Can you write a pattern to only show files with only 2 characters after Control_ and before the file extension?

Command History

As we saw earlier, you can repeat a command that you’ve run recently, accessing previous commands using the up arrow on your keyboard to go back to the most recent command. Likewise, the down arrow takes you forward in the command history.

A few more useful shortcuts:

You can also review your recent commands with the history command, by entering:

$ history

to see a numbered list of recent commands. You can reuse one of these commands directly by referring to the number of that command.

For example, if your history looked like this: (your numbers will be different)

259  ls *
260  ls /usr/bin/*.sh
261  ls *R1*fastq

then you could repeat command #260 by entering:

$ !260

Type ! (exclamation point) and then the number of the command from your history.


Exercise

Find the line number in your history for the command that listed all the .fastq files that contained an ‘S’. Rerun that command.




Solution

First type history. Then use ! followed by the line number to rerun that command.


The history command also has a number of options, on of which is to delete a specific line of your history.

$ history -d [line number]

This can be useful if you accidently type a password at the command prompt.

Examining files

Let’s head back to the untrimmed directory and look at a new command, less

$ less SRR098026.fastq

less is a program that allows us to inspect the contents of a file. Technically, this isn’t the first time you’ve used less, because man uses less to display the text of the manual entry. You use the same commands to navigate.

Use the q key to quit less.

Let’s jump up one directory:

$  cd ..

and now use less again:

$ less untrimmed_fastq/SRR098026.fastq

As we saw before, commands that take a file or directory as an argument can use any valid path. So you can access files all across the filesystem.

More on copying files

Finally, let’s revisit the cp, aka copy command. I had you use it with minimal explanation, but now let’s take a deeper look. Don’t re-execute it, we’ll just look at what we did:

cp -r /proj/seq/data/carpentry/shell_data/ .

Hopefully it makes more sense now. We’re copying from the absolute path /proj/seq/data/carpentry/shell_data/ to our current location using the . shorthand. But what is that -r? Use the man command to find out.

Here’s an extra trick, while in the man page, hit the / key. You’ll get a cursor in the bottom corner, now type ‘-r’, and voila, you skip to the first time ‘-r’ appears in the man page. This is a general search feature, not just for the different command options or flags. If you typed in ‘recursively’, it would have jumped to the next line down.

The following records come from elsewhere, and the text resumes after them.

-- B's result characterised
theorem getSupport_alt_eq_map (items database : List (List Int)) (h : items ≠ []) :
    getSupport_alt items database = items.map (pvCount database) := by
  have hbody : getSupport_alt items database
      = items.foldl (fun support itemset =>
          support ++ [PySem.Set.len (itemset.foldl (fun s u => PySem.Set.inter s
            (((items.foldl (fun s itemset => PySem.Set.update s itemset) PySem.Set.empty).foldl
              (fun d u => d.insert u (PySem.Set.ofList
                ((PySem.List.pyRange 0 (PySem.List.len database) 1).filter
                  (fun i => (PySem.List.pyGetD database i []).contains u)))) PySem.Dict.empty).getD
               u PySem.Set.empty))
            (PySem.Set.ofList (PySem.List.pyRange 0 (PySem.List.len database) 1)))]) [] := by
    show (if items = [] then [] else _) = _
    rw [if_neg h]
  rw [hbody, foldl_append_singleton, List.nil_append]
  apply List.map_congr_left
  intro it hit
  -- notation
  have huniv_nodup : (items.foldl (fun s itemset => PySem.Set.update s itemset)
      PySem.Set.empty).Nodup := nodup_foldl_update List.nodup_nil
  have hr_nodup : (PySem.List.pyRange 0 (PySem.List.len database) 1).Nodup :=
    PySem.List.nodup_pyRange_one 0 (PySem.List.len database)
  have hfull : PySem.Set.ofList (PySem.List.pyRange 0 (PySem.List.len database) 1)
      = PySem.List.pyRange 0 (PySem.List.len database) 1 :=
    PySem.Set.ofList_eq_self_of_nodup _ hr_nodup
  have hstep : ∀ (s : List Int), ∀ u ∈ it,
      PySem.Set.inter s
        (((items.foldl (fun s itemset => PySem.Set.update s itemset) PySem.Set.empty).foldl
          (fun d u => d.insert u (PySem.Set.ofList
            ((PySem.List.pyRange 0 (PySem.List.len database) 1).filter
              (fun i => (PySem.List.pyGetD database i []).contains u)))) PySem.Dict.empty).getD
           u PySem.Set.empty)
      = s.filter (fun i => ((PySem.List.pyRange 0 (PySem.List.len database) 1).filter
          (fun i => (PySem.List.pyGetD database i []).contains u)).contains i) := by
    intro s u hu
    have humem : u ∈ items.foldl (fun s itemset => PySem.Set.update s itemset)
        PySem.Set.empty :=
      mem_foldl_update.mpr (Or.inr ⟨it, hit, hu⟩)
    rw [getD_index huniv_nodup
      (fun u => PySem.Set.ofList ((PySem.List.pyRange 0 (PySem.List.len database) 1).filter
        (fun i => (PySem.List.pyGetD database i []).contains u))) humem]
    rw [PySem.Set.ofList_eq_self_of_nodup _ (List.Nodup.filter _ hr_nodup)]
    rfl
  rw [hfull]
  rw [PySem.List.foldl_congr_mem it _
    (fun s u => s.filter (fun i => ((PySem.List.pyRange 0 (PySem.List.len database) 1).filter
      (fun i => (PySem.List.pyGetD database i []).contains u)).contains i)) _
    (fun acc x hx => hstep acc x hx)]
  rw [foldl_inter_filter (fun u i => (PySem.List.pyGetD database i []).contains u)
    (PySem.List.pyRange 0 (PySem.List.len database) 1) it
    (PySem.List.pyRange 0 (PySem.List.len database) 1) (fun i hi => hi)]
  -- lengths
  have hr_map : PySem.List.pyRange 0 (PySem.List.len database) 1
      = (List.range database.length).map (fun (k : Nat) => (k : Int)) := by
    apply List.ext_getElem
    · simp [PySem.List.length_pyRange_one, PySem.List.len_eq]
    · intro k h1 h2
      simp [PySem.List.getElem_pyRange_one, PySem.List.len_eq]
  show (((PySem.List.pyRange 0 (PySem.List.len database) 1).filter
      (fun i => it.all (fun u => (PySem.List.pyGetD database i []).contains u))).length : Int)
    = pvCount database it
  rw [hr_map, ← List.countP_eq_length_filter, List.countP_map]
  have hcomp : ((fun i => it.all (fun u => (PySem.List.pyGetD database i []).contains u))
        ∘ (fun (k : Nat) => (k : Int)))
      = fun (k : Nat) => it.all (fun u => (database.getD k []).contains u) := by
    funext k
    simp [Function.comp, PySem.List.pyGetD_natCast]
  rw [hcomp]
  rw [List.countP_eq_length_filter,
    length_filter_range (fun data => it.all (fun u => data.contains u)) database]
  rfl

-r, also often -R in some commands, is one of the most powerful, and thus dangerous, options for commands that use it. For example, look at the manual page of ls

$ man ls

Hit space bar a few times to scroll down, and see the different meanings of -r and -R, which aren’t quite the same as the cp command.

In its basic usage, cp copies just one file to a new file. Let’s go back to the untrimmed directory and copy one of the files there.

$ cp SRR098026.fastq SRR098026_copy.txt

Since we are copying the file to the same location within the file system, we need to give it a new name, so for example we’ve added ‘_copy’ - which by itself would have been sufficient. We’ve also changed the extension. Most of the modern GUI based operating systems would pop up a warning over this.

Unix actually doesn’t inherently care how you name your files. File extensions are one of those many conventions I mentioned earlier. They are not meaningless however, many commands or other programs take the extensions as hints as to what kind of data might be in the file.

$ cp SRR098026.fastq SRR.098026.copy.txt.zongaaa

We can use less to look both of these copies and see they are both still just the same text file as the original .fastq file.


What we learned today

That’s all for today. Next class we’ll get into more advanced manipulation of files with more specialized shell tools.